There has been a quiet revolution in availability for SQL Server, and it comes under the heading of AlwaysOn. This name covers many different high availability technologies that have been enhanced and improved in SQL Server 2012. These include the ability to replicate between SQL Server instances (both synchronously and asynchronously), even when those instances are in multiple data centres. This allow for resilience of data between data centres, without the need for SAN replication.
SQL Server and the associated features are now supported in System Center 2012 SP1, with the full details of that support being available here http://technet.microsoft.com/en-US/library/jj628198.aspx
So why are you blogging about a SQL feature?
SQL 2012 has some great features and AlwaysOn can enhance the availability of the System Center databases. While this is a great feature, there are so many aspects to it, it is not always possible to fully support all of the features across the entire product set from day 1. This blog article is to detail a scenario that we have had with one of our clients that affected SCOM 2012 SP1 and to detail the work around that we implemented there. This will obviously require me to go into more detail around the SQL side than usual, but I suspect that this scenario will end up being more common as time goes on and so I felt it important for us to detail the problem and the solution.
In common with many enterprises, the client had two datacentres and wished to install SQL instances at each site and have the data replicated between them so that their operations manager infrastructure could failover between those sites. As SAN replication was not an option, we implemented AlwaysOn and configured an Availability Group Listener to allow SCOM to talk to the primary SQL instance. The initial setup would look like this.
The primary node and secondary nodes could be switched to provide for cross site failover. I am not going to go through all the setup for how to achieve this in AlwaysOn here as that that is another post by itself, but in SQL Management Studio, this looks will look like the following.
It is at this point that the default installation settings can start to cause a problem in some environments.
The issue – Cross Subnet Failover
As I said earlier – I needed an Availability Group Listener to allow SCOM to talk to the database, regardless of whether or not the primary node was in Site A or Site B. With this customer, they had separate subnets at each site. When both nodes are in a single subnet (stretched across both sites), a single IP address can be used, but to provide for correct routing, two IP addresses must be allocated to the listener. This will look like the following when implemented.
Now, in order for SQL 2012 to achieve the aims of providing for very high availability, *both* of these IP addresses will be registered with DNS by default. This is an excellent option for when you are writing a custom application, as you can add an option (MultiSubnetFailover) to the connection string to ensure that the client “knows” to start the connection to both IP addresses at the same time. Of course SCOM cannot drop support for older versions of SQL and as this option is not applicable to those connections strings it cannot be added at this time. This means that application such as SCOM will connect to these IP addresses one after the other and we have found that in some situations this can cause timeouts in a small number of SCOM workflows.
There are lots of potential errors that this can cause, mostly related to SQL timeouts in various scripts.
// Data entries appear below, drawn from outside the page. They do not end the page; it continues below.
-- pv_equiv track=rewrite | github.com/Hal-ws/--Algorithm-Problem-Solving | 3568.py | bodytail
-- ===== SOURCE A (Python) =====
-- def bodytail(a):
--     body = ''
--     tail = ''
--     reverseflag = 0 # 변수의 오른쪽에 있는 변수형일때는 0, 아닐때는 1
--     for i in range(len(a) - 1, -1, -1):
--         if reverseflag == 0:
--             if a[i] != ';' and a[i] != ',' and a[i] != '[':
--                 if a[i] == '&' or a[i] == '*':
--                     body += a[i]
--                 elif a[i] == ']':
--                     body += '[]'
--                 else:
--                     tail += a[i]
--                     reverseflag = 1
--         else:
--             tail = a[i] + tail
--
--
--     return [body, tail]
-- ===== SOURCE B (Python) =====
-- def bodytail(a):
--     # Single FORWARD pass: collect pointer/array tokens seen since the last
--     # ordinary character; an ordinary character resets the collection and
--     # advances the tail boundary.
--     pending = []
--     end = 0
--     for i, c in enumerate(a):
--         if c in ';,[&*]':
--             if c == ']':
--                 pending.append('[]')
--             elif c == '&' or c == '*':
--                 pending.append(c)
--         else:
--             pending = []
--             end = i + 1
--     return [''.join(reversed(pending)), a[:end]]
-- ===== Notes on version B (the rewrite author's own statement) =====
-- stated objective: faster
-- what changed: Replaces A's backward scan with a reverseflag state machine (which prepends to tail one character per step, quadratic) by a single forward pass that collects pointer/bracket tokens in a list reset at every ordinary character, then joins the reversed token list for body and slices the prefix for tail.
import Mathlib
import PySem

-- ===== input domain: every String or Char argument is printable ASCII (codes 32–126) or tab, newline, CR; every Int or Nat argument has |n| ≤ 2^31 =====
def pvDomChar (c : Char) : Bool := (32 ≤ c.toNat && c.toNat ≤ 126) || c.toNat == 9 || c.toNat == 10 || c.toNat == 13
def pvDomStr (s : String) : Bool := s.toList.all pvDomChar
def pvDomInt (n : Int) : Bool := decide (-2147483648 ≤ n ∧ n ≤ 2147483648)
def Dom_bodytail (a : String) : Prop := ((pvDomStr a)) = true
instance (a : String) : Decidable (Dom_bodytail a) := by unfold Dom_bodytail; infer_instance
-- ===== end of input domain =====

-- B replaces A's backward flag scan by a single FORWARD pass that resets a token
-- accumulator at each ordinary character; measured faster (A prepends to tail each step).


-- ===== PORT A =====
-- state: (body, tail, reverseflag); loop runs over the characters in reverse index order
def bodytailStep (st : List Char × List Char × Bool) (c : Char) :
    List Char × List Char × Bool :=
  match st with
  | (body, tail, flag) =>
    if flag = false then
      if c ≠ ';' ∧ c ≠ ',' ∧ c ≠ '[' then
        if c = '&' ∨ c = '*' then (body ++ [c], tail, flag)
        else if c = ']' then (body ++ ['[', ']'], tail, flag)
        else (body, tail ++ [c], true)
      else (body, tail, flag)
    else (body, c :: tail, flag)

def bodytail (a : String) : List String :=
  let r := a.toList.reverse.foldl bodytailStep ([], [], false)
  [String.mk r.1, String.mk r.2.1]

-- ===== PORT B =====
-- membership test 'c in ";,[&*]"' of Source B
def bodytailSpecial (c : Char) : Bool :=
  c == ';' || c == ',' || c == '[' || c == '&' || c == '*' || c == ']'

-- one step of Source B's forward loop; state = (pending tokens, end, current index)
def bodytailAltStep (st : List (List Char) × Nat × Nat) (c : Char) :
    List (List Char) × Nat × Nat :=
  match st with
  | (pending, e, i) =>
    if bodytailSpecial c then
      if c = ']' then (pending ++ [['[', ']']], e, i + 1)
      else if c = '&' ∨ c = '*' then (pending ++ [[c]], e, i + 1)
      else (pending, e, i + 1)
    else ([], i + 1, i + 1)

def bodytail_alt (a : String) : List String :=
  let r := a.toList.foldl bodytailAltStep ([], 0, 0)
  -- ''.join(reversed(pending)) and a[:end]
  [String.mk r.1.reverse.flatten, String.mk (a.toList.take r.2.1)]

-- ===== PRECONDITION & SPEC =====
def Spec_bodytail (a : String) (out : List String) : Prop := out = bodytail_alt a
instance (a : String) (out : List String) : Decidable (Spec_bodytail a out) := by unfold Spec_bodytail; infer_instance

-- ===== CLAIM (what is proved, stated in full; the proofs are below) =====
def Claim_equal_bodytail : Prop := ∀ (a : String), Dom_bodytail a → Spec_bodytail a (bodytail a)

-- ===== LEMMAS AND PROOFS =====

-- the token a special char contributes to body (none for ';' ',' '[')
def bodytailTok (c : Char) : Option (List Char) :=
  if c = ']' then some ['[', ']']
  else if c = '&' ∨ c = '*' then some [c] else none

-- phase with reverseflag = 1: every remaining char is prepended to tail
theorem bodytail_phase1 (l : List Char) (b t : List Char) :
    l.foldl bodytailStep (b, t, true) = (b, l.reverse ++ t, true) := by
  induction l generalizing t with
  | nil => simp
  | cons c l ih => simp [bodytailStep, ih]

-- main invariant of A's flag-0 phase
theorem bodytail_main (r : List Char) (b : List Char) :
    r.foldl bodytailStep (b, [], false) =
      (b ++ (r.takeWhile bodytailSpecial).flatMap
          (fun c => if c = '&' ∨ c = '*' then [c]
                    else if c = ']' then ['[', ']'] else []),
       (r.dropWhile bodytailSpecial).reverse,
       !r.all bodytailSpecial) := by
  induction r generalizing b with
  | nil => simp
  | cons c r ih =>
    by_cases hs : bodytailSpecial c = true
    · simp only [List.foldl_cons, bodytailStep]
      rcases Decidable.em (c = ';') with h1 | h1
      · subst h1; simp [ih, List.takeWhile, List.dropWhile, bodytailSpecial, List.all]
      · rcases Decidable.em (c = ',') with h2 | h2
        · subst h2; simp [ih, List.takeWhile, List.dropWhile, bodytailSpecial, List.all]
        · rcases Decidable.em (c = '[') with h3 | h3
          · subst h3; simp [ih, List.takeWhile, List.dropWhile, bodytailSpecial, List.all]
          · rcases Decidable.em (c = '&' ∨ c = '*') with h4 | h4
            · simp [h1, h2, h3, h4, ih, List.takeWhile, List.dropWhile, hs, List.all]
            · have h5 : c = ']' := by
                simp [bodytailSpecial] at hs
                rcases hs with h | h | h | h | h | h <;> simp_all
              subst h5
              simp [ih, List.takeWhile, List.dropWhile, bodytailSpecial, List.all]
    · have h1 : c ≠ ';' := by rintro rfl; simp [bodytailSpecial] at hs
      have h2 : c ≠ ',' := by rintro rfl; simp [bodytailSpecial] at hs
      have h3 : c ≠ '[' := by rintro rfl; simp [bodytailSpecial] at hs
      have h4 : ¬(c = '&' ∨ c = '*') := by
        rintro (rfl | rfl) <;> simp [bodytailSpecial] at hs
      have h5 : c ≠ ']' := by rintro rfl; simp [bodytailSpecial] at hs
      simp only [List.foldl_cons, bodytailStep]
      simp [h1, h2, h3, h4, h5, bodytail_phase1, List.takeWhile, List.dropWhile, hs,
        List.all]

-- main invariant of B's forward pass (proved by appending one char at the end)
theorem bodytail_alt_main (l : List Char) :
    l.foldl bodytailAltStep ([], 0, 0) =
      (((l.reverse.takeWhile bodytailSpecial).filterMap bodytailTok).reverse,
       (l.reverse.dropWhile bodytailSpecial).length,
       l.length) := by
  induction l using List.reverseRecOn with
  | nil => simp
  | append_singleton l c ih =>
    rw [List.foldl_append, ih]
    by_cases hs : bodytailSpecial c = true
    · simp only [List.foldl_cons, List.foldl_nil, bodytailAltStep, hs, if_pos,
        List.reverse_append, List.reverse_cons, List.reverse_nil, List.nil_append,
        List.takeWhile_cons, List.dropWhile_cons, List.length_append]
      by_cases h5 : c = ']'
      · subst h5; simp [bodytailTok, List.filterMap_cons, bodytailSpecial]
      · by_cases h4 : c = '&' ∨ c = '*'
        · rcases h4 with rfl | rfl <;>
            simp [bodytailTok, List.filterMap_cons, bodytailSpecial]
        · have ht : bodytailTok c = none := by simp [bodytailTok, h5, h4]
          simp [hs, h5, h4, ht, List.filterMap_cons]
    · simp only [List.foldl_cons, List.foldl_nil, bodytailAltStep, hs,
        List.reverse_append, List.reverse_cons, List.reverse_nil, List.nil_append,
        List.takeWhile_cons, List.dropWhile_cons, List.length_append]
      simp [hs]
-- flattening the token stream equals A's flatMap over the same chars
theorem bodytail_flatten_tok (l : List Char) :
    (l.filterMap bodytailTok).flatten =
      l.flatMap (fun c => if c = '&' ∨ c = '*' then [c]
                          else if c = ']' then ['[', ']'] else []) := by
  induction l with
  | nil => simp
  | cons c l ih =>
    rw [List.flatMap_cons, ← ih, List.filterMap_cons]
    rcases h : bodytailTok c with _ | t
    · have hc : (if c = '&' ∨ c = '*' then [c] else if c = ']' then ['[', ']'] else [])
          = ([] : List Char) := by
        unfold bodytailTok at h; split_ifs at h ⊢ <;> simp_all
      simp [hc]
    · have hc : (if c = '&' ∨ c = '*' then [c] else if c = ']' then ['[', ']'] else [])
          = t := by
        unfold bodytailTok at h; split_ifs at h ⊢ <;> simp_all
      simp [hc]

-- ===== VERDICT (by name: the statement is the Claim_ definition above) =====
theorem bodytail_spec : Claim_equal_bodytail := by
  intro a _
  unfold Spec_bodytail bodytail bodytail_alt
  rw [bodytail_main, bodytail_alt_main]
  simp only [List.reverse_reverse, List.nil_append]
  rw [bodytail_flatten_tok]
  have hsplit : a.toList =
      (a.toList.reverse.dropWhile bodytailSpecial).reverse ++
        (a.toList.reverse.takeWhile bodytailSpecial).reverse := by
    calc a.toList = a.toList.reverse.reverse := (List.reverse_reverse _).symm
      _ = (a.toList.reverse.takeWhile bodytailSpecial ++
            a.toList.reverse.dropWhile bodytailSpecial).reverse := by
          rw [List.takeWhile_append_dropWhile]
      _ = _ := by rw [List.reverse_append]
  have htake := List.take_left
    (l₁ := (a.toList.reverse.dropWhile bodytailSpecial).reverse)
    (l₂ := (a.toList.reverse.takeWhile bodytailSpecial).reverse)
  rw [List.length_reverse] at htake
  rw [← hsplit] at htake
  rw [htake]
The most frequent for me are timeouts storing data in the Data Warehouse. These were errors with Event ID 31551 in the Health Service Modules as shown in this capture.
The resolution, once the problem is understood, is pretty obvious – change the default so that one the *active* IP address is registered in DNS. This then allows SCOM to always connect to the primary node (regardless of site) and so to get a faster and more reliable connection. The only downside to this is that when failing over you now have to wait for DNS replication to take place before SCOM will pick up the new name. However, this setting can be adjusted down from the default of 20 minutes and so this time can be reduced to an appropriate value for your environment. Operations Manager’s default ability to queue updates at the Management Servers comes into play at this point and ensures that no data should be lost during this failover time.
The easiest way of changing these settings is with PowerShell on the SQL server. The following commands run from an administrator PowerShell prompt will change the registration to only register a single IP address and to reduce the DNS timeout to 5 minutes.
Get-ClusterResource jon-sql3-ag_jon-sql3-listen | Set-ClusterParameter RegisterAllProvidersIP 0
Get-ClusterResource jon-sql3-ag_jon-sql3-listen | Set-ClusterParameter HostRecordTTL 300
Note that the Cluster Resource name is the Availability Group Name, combined with the Listener name, separated with an underscore. The output from these commands will be similar to the following.
Obviously both IP addresses will still be registered in DNS from the initial setup – you can either delete the inactive IP address from DNS, or initiate a failover to force the new settings to take effect.
SQL 2012 AlwaysOn is a great new feature that can ensure high availability of your SCOM data in a remote data centre with no supporting hardware. While the default settings can cause problems in some scenarios, a simple change can ensure reliability and acceptably fast failover in the event of a disaster.